Studying the Accuracy and Generalizability of Different Estimation Methods of Shear Wave Velocity
摘要
In recent decades, due to the lack of shear velocity logs and the high cost of acquiring shear wave data in most wells, the use of different methods for estimating shear velocity is inevitable. In this research, different estimation methods of shear velocity, including Brocher, Nasrnia–Falahat model, Artificial neural-network, Mamdani inference system and Anfis were used. In the well X (training well), the correlation of the petrophysical logs with reference to measured shear velocity was calculated and it was distinguished that the compressional wave velocity, density and porosity parameters have a higher correlation than other parameters with the measured shear velocity. In this study, the mean squared error (MSE) and its root mean square error (RMSE) were used to evaluate and compare the different estimation methods in the well X. Since the data from this well was used to train the different methods, the accuracy and generalizability of these estimation methods were investigated in another well (test well).

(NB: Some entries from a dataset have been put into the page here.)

-- pv_equiv track=rewrite | github.com/vertica/vertica-python | vertica_python/vertica/cursor.py | format_quote
-- ===== SOURCE A (Python) =====
-- def format_quote(param: str, is_copy_data: bool, is_collection: bool) -> str:
--     if is_collection: # COPY COLLECTIONENCLOSE
--         s = list(param)
--         for i, c in enumerate(param):
--             if c in '\\\n\"':
--                 s[i] = "\\" + c
--         return u'"{0}"'.format(u"".join(s))
--     elif is_copy_data: # COPY ENCLOSED BY
--         s = list(param)
--         for i, c in enumerate(param):
--             if c in '\\|\n\'':
--                 s[i] = "\\" + c
--         return u"'{0}'".format(u"".join(s))
--     else:
--         return u"'{0}'".format(param.replace(u"'", u"''"))
-- ===== SOURCE B (Python) =====
-- def format_quote(param: str, is_copy_data: bool, is_collection: bool) -> str:
--     if is_collection:  # COPY COLLECTIONENCLOSE
--         return '"' + param.replace('\\', '\\\\').replace('\n', '\\\n').replace('"', '\\"') + '"'
--     elif is_copy_data:  # COPY ENCLOSED BY
--         return "'" + param.replace('\\', '\\\\').replace('|', '\\|').replace('\n', '\\\n').replace("'", "\\'") + "'"
--     else:
--         return "'" + param.replace("'", "''") + "'"
-- ===== Notes on version B (the rewrite author's own statement) =====
-- stated objective: simpler
-- what changed: The index-loop with enumerate and a membership test that rewrites a char list in place is replaced by a chain of whole-string str.replace passes (backslash escaped first), mirroring the existing else branch.
import Mathlib
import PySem

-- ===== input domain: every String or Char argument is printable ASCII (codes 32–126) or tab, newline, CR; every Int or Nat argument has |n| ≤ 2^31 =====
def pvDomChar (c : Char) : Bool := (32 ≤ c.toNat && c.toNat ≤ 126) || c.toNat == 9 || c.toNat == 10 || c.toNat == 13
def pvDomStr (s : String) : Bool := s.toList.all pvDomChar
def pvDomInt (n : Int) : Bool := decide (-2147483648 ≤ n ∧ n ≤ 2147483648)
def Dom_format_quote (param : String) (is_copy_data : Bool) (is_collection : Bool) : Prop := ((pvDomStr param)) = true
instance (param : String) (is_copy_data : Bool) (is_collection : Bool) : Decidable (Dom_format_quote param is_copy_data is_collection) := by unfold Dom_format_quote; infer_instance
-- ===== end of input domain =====

-- B replaces A's enumerate-index loop with a chain of whole-string replace passes (backslash first); objective: simpler. Equivalence proved on all inputs.

-- ===== PORT A =====
-- A's loop: s = list(param) (each element a 1-char string), s[i] = "\" + c for special c, "".join(s).
-- Ported at the code-point level: each Python 1-2 char string is a List Char, "".join is flatten (exact).
def formatQuoteLoopA (specials : List Char) (param : List Char) : List Char :=
  ((PySem.List.enumerate param).foldl
    (fun s ic => if ic.2 ∈ specials then s.set ic.1.toNat ['\\', ic.2] else s)
    (param.map (fun c => [c]))).flatten

def format_quote (param : String) (is_copy_data : Bool) (is_collection : Bool) : String :=
  if is_collection then
    String.ofList ('"' :: formatQuoteLoopA ['\\', '\n', '"'] param.toList ++ ['"'])
  else if is_copy_data then
    String.ofList ('\'' :: formatQuoteLoopA ['\\', '|', '\n', '\''] param.toList ++ ['\''])
  else
    String.ofList ('\'' :: PySem.Chars.replace param.toList ['\''] ['\'', '\''] ++ ['\''])

-- ===== PORT B =====
-- Source B: a chain of str.replace passes (backslash escaped first), ported via PySem.Chars.replace on code points.
def format_quote_alt (param : String) (is_copy_data : Bool) (is_collection : Bool) : String :=
  if is_collection then
    String.ofList ('"' ::
      PySem.Chars.replace
        (PySem.Chars.replace
          (PySem.Chars.replace param.toList ['\\'] ['\\', '\\'])
          ['\n'] ['\\', '\n'])
        ['"'] ['\\', '"'] ++ ['"'])
  else if is_copy_data then
    String.ofList ('\'' ::
      PySem.Chars.replace
        (PySem.Chars.replace
          (PySem.Chars.replace
            (PySem.Chars.replace param.toList ['\\'] ['\\', '\\'])
            ['|'] ['\\', '|'])
          ['\n'] ['\\', '\n'])
        ['\''] ['\\', '\''] ++ ['\''])
  else
    String.ofList ('\'' :: PySem.Chars.replace param.toList ['\''] ['\'', '\''] ++ ['\''])

-- ===== PRECONDITION & SPEC =====
def Spec_format_quote (param : String) (is_copy_data : Bool) (is_collection : Bool) (out : String) : Prop := out = format_quote_alt param is_copy_data is_collection
instance (param : String) (is_copy_data : Bool) (is_collection : Bool) (out : String) : Decidable (Spec_format_quote param is_copy_data is_collection out) := by unfold Spec_format_quote; infer_instance

-- ===== CLAIM (what is proved, stated in full; the proofs are below) =====
def Claim_equal_format_quote : Prop := ∀ (param : String) (is_copy_data : Bool) (is_collection : Bool), Dom_format_quote param is_copy_data is_collection → Spec_format_quote param is_copy_data is_collection (format_quote param is_copy_data is_collection)

-- ===== LEMMAS AND PROOFS =====

-- Single-character replace is a per-character flatMap.
theorem replace_go_single (p : Char) (new : List Char) :
    ∀ (l : List Char) (fuel : Nat) (acc : List Char), l.length ≤ fuel →
      PySem.Chars.replace.go [p] new fuel l acc
        = acc.reverse ++ l.flatMap (fun c => if c = p then new else [c]) := by
  intro l
  induction l with
  | nil =>
      intro fuel acc _
      cases fuel <;> simp [PySem.Chars.replace.go]
  | cons c t ih =>
      intro fuel acc hle
      cases fuel with
      | zero => simp at hle
      | succ f =>
          rw [PySem.Chars.replace.go]
          simp only [List.isPrefixOf, Bool.and_true]
          by_cases hc : p = c
          · subst hc
            simp only [beq_self_eq_true, if_pos, List.length_cons, List.length_nil,
              List.drop_succ_cons, List.drop_zero]
            rw [ih _ (new.reverse ++ acc) (by simpa using Nat.le_of_succ_le_succ hle)]
            simp
          · have hbc : (p == c) = false := beq_eq_false_iff_ne.mpr hc
            simp only [hbc, if_neg Bool.false_ne_true]
            rw [ih _ (c :: acc) (Nat.le_of_succ_le_succ hle)]
            have : ¬ c = p := fun h => hc h.symm
            simp [this]

theorem replace_single (l : List Char) (p : Char) (new : List Char) :
    PySem.Chars.replace l [p] new = l.flatMap (fun c => if c = p then new else [c]) := by
  rw [PySem.Chars.replace]
  simp only [List.isEmpty_cons, if_neg Bool.false_ne_true]
  simpa using replace_go_single p new l l.length [] le_rfl

-- A's enumerate/set loop rewrites exactly the characters in `sp`, position by position.
theorem loopA_invariant (sp : List Char) :
    ∀ (l : List Char) (k : Nat) (t : List (List Char)), t.length = k →
      ((PySem.List.enumerate l (k : Int)).foldl
          (fun s ic => if ic.2 ∈ sp then s.set ic.1.toNat ['\\', ic.2] else s)
          (t ++ l.map (fun c => [c])))
        = t ++ l.map (fun c => if c ∈ sp then ['\\', c] else [c]) := by
  intro l
  induction l with
  | nil => intro k t _; simp [PySem.List.enumerate]
  | cons c r ih =>
      intro k t ht
      rw [PySem.List.enumerate_cons]
      simp only [List.foldl_cons]
      by_cases hc : c ∈ sp
      · have hset : (t ++ [c] :: r.map (fun c => [c])).set ((k : Int)).toNat ['\\', c]
            = (t ++ [['\\', c]]) ++ r.map (fun c => [c]) := by
          simp [ht]
        simp only [List.map_cons, hc, if_pos]
        rw [show (t ++ [c] :: List.map (fun c => [c]) r) = t ++ [c] :: r.map (fun c => [c]) from rfl,
            hset]
        have : ((k : Int) + 1) = ((k + 1 : Nat) : Int) := by push_cast; ring
        rw [this, ih (k + 1) (t ++ [['\\', c]]) (by simp [ht])]
        simp
      · simp only [List.map_cons, hc, if_neg, not_false_iff]
        have : ((k : Int) + 1) = ((k + 1 : Nat) : Int) := by push_cast; ring
        rw [show t ++ [c] :: List.map (fun c => [c]) r = (t ++ [[c]]) ++ r.map (fun c => [c]) by simp]
        rw [this, ih (k + 1) (t ++ [[c]]) (by simp [ht])]
        simp

theorem loopA_eq_flatMap (sp : List Char) (l : List Char) :
    formatQuoteLoopA sp l = l.flatMap (fun c => if c ∈ sp then ['\\', c] else [c]) := by
  have h := loopA_invariant sp l 0 [] rfl
  simp only [List.nil_append, Nat.cast_zero] at h
  unfold formatQuoteLoopA
  rw [h]
  simp [List.flatMap_def]

theorem chain_collection (l : List Char) :
    ((l.flatMap (fun c => if c = '\\' then ['\\', '\\'] else [c])).flatMap
        (fun c => if c = '\n' then ['\\', '\n'] else [c])).flatMap
      (fun c => if c = '"' then ['\\', '"'] else [c])
    = l.flatMap (fun c => if c ∈ ['\\', '\n', '"'] then ['\\', c] else [c]) := by
  rw [List.flatMap_assoc, List.flatMap_assoc]
  congr 1
  funext c
  by_cases h1 : c = '\\'
  · subst h1; decide
  · by_cases h2 : c = '\n'
    · subst h2; decide
    · by_cases h3 : c = '"'
      · subst h3; decide
      · simp [h1, h2, h3]

theorem chain_copy (l : List Char) :
    (((l.flatMap (fun c => if c = '\\' then ['\\', '\\'] else [c])).flatMap
          (fun c => if c = '|' then ['\\', '|'] else [c])).flatMap
        (fun c => if c = '\n' then ['\\', '\n'] else [c])).flatMap
      (fun c => if c = '\'' then ['\\', '\''] else [c])
    = l.flatMap (fun c => if c ∈ ['\\', '|', '\n', '\''] then ['\\', c] else [c]) := by
  rw [List.flatMap_assoc, List.flatMap_assoc, List.flatMap_assoc]
  congr 1
  funext c
  by_cases h1 : c = '\\'
  · subst h1; decide
  · by_cases h2 : c = '|'
    · subst h2; decide
    · by_cases h3 : c = '\n'
      · subst h3; decide
      · by_cases h4 : c = '\''
        · subst h4; decide
        · simp [h1, h2, h3, h4]

-- ===== VERDICT (by name: the statement is the Claim_ definition above) =====
theorem format_quote_spec : Claim_equal_format_quote := by
  intro param is_copy_data is_collection _
  unfold Spec_format_quote format_quote format_quote_alt
  cases is_collection with
  | true =>
      simp only [reduceIte]
      rw [loopA_eq_flatMap, replace_single, replace_single, replace_single, chain_collection]
  | false =>
      cases is_copy_data with
      | true =>
          simp only [Bool.false_eq_true, reduceIte]
          rw [loopA_eq_flatMap, replace_single, replace_single, replace_single, replace_single,
              chain_copy]
      | false => simp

By studying and comparing the results of different methods of estimation in the test well, it was found that the method based on the Nasrnia–Falahat (rock physics model-based) demonstrated higher accuracy and generalizability compared to other shear velocity estimation methods. The results suggest that the mentioned intelligent methods, unlike the Nasrnia–Falahat model, experienced a significant decrease in generalizability under varying environmental conditions. In contrast, the Nasrnia–Falahat model maintained its accuracy in the test well. Therefore, in the similar geology, as well as in case of having access to the limited amount of data, it is suggested to use appropriate rock physics relationships that cover the principal parameters in estimating shear velocity.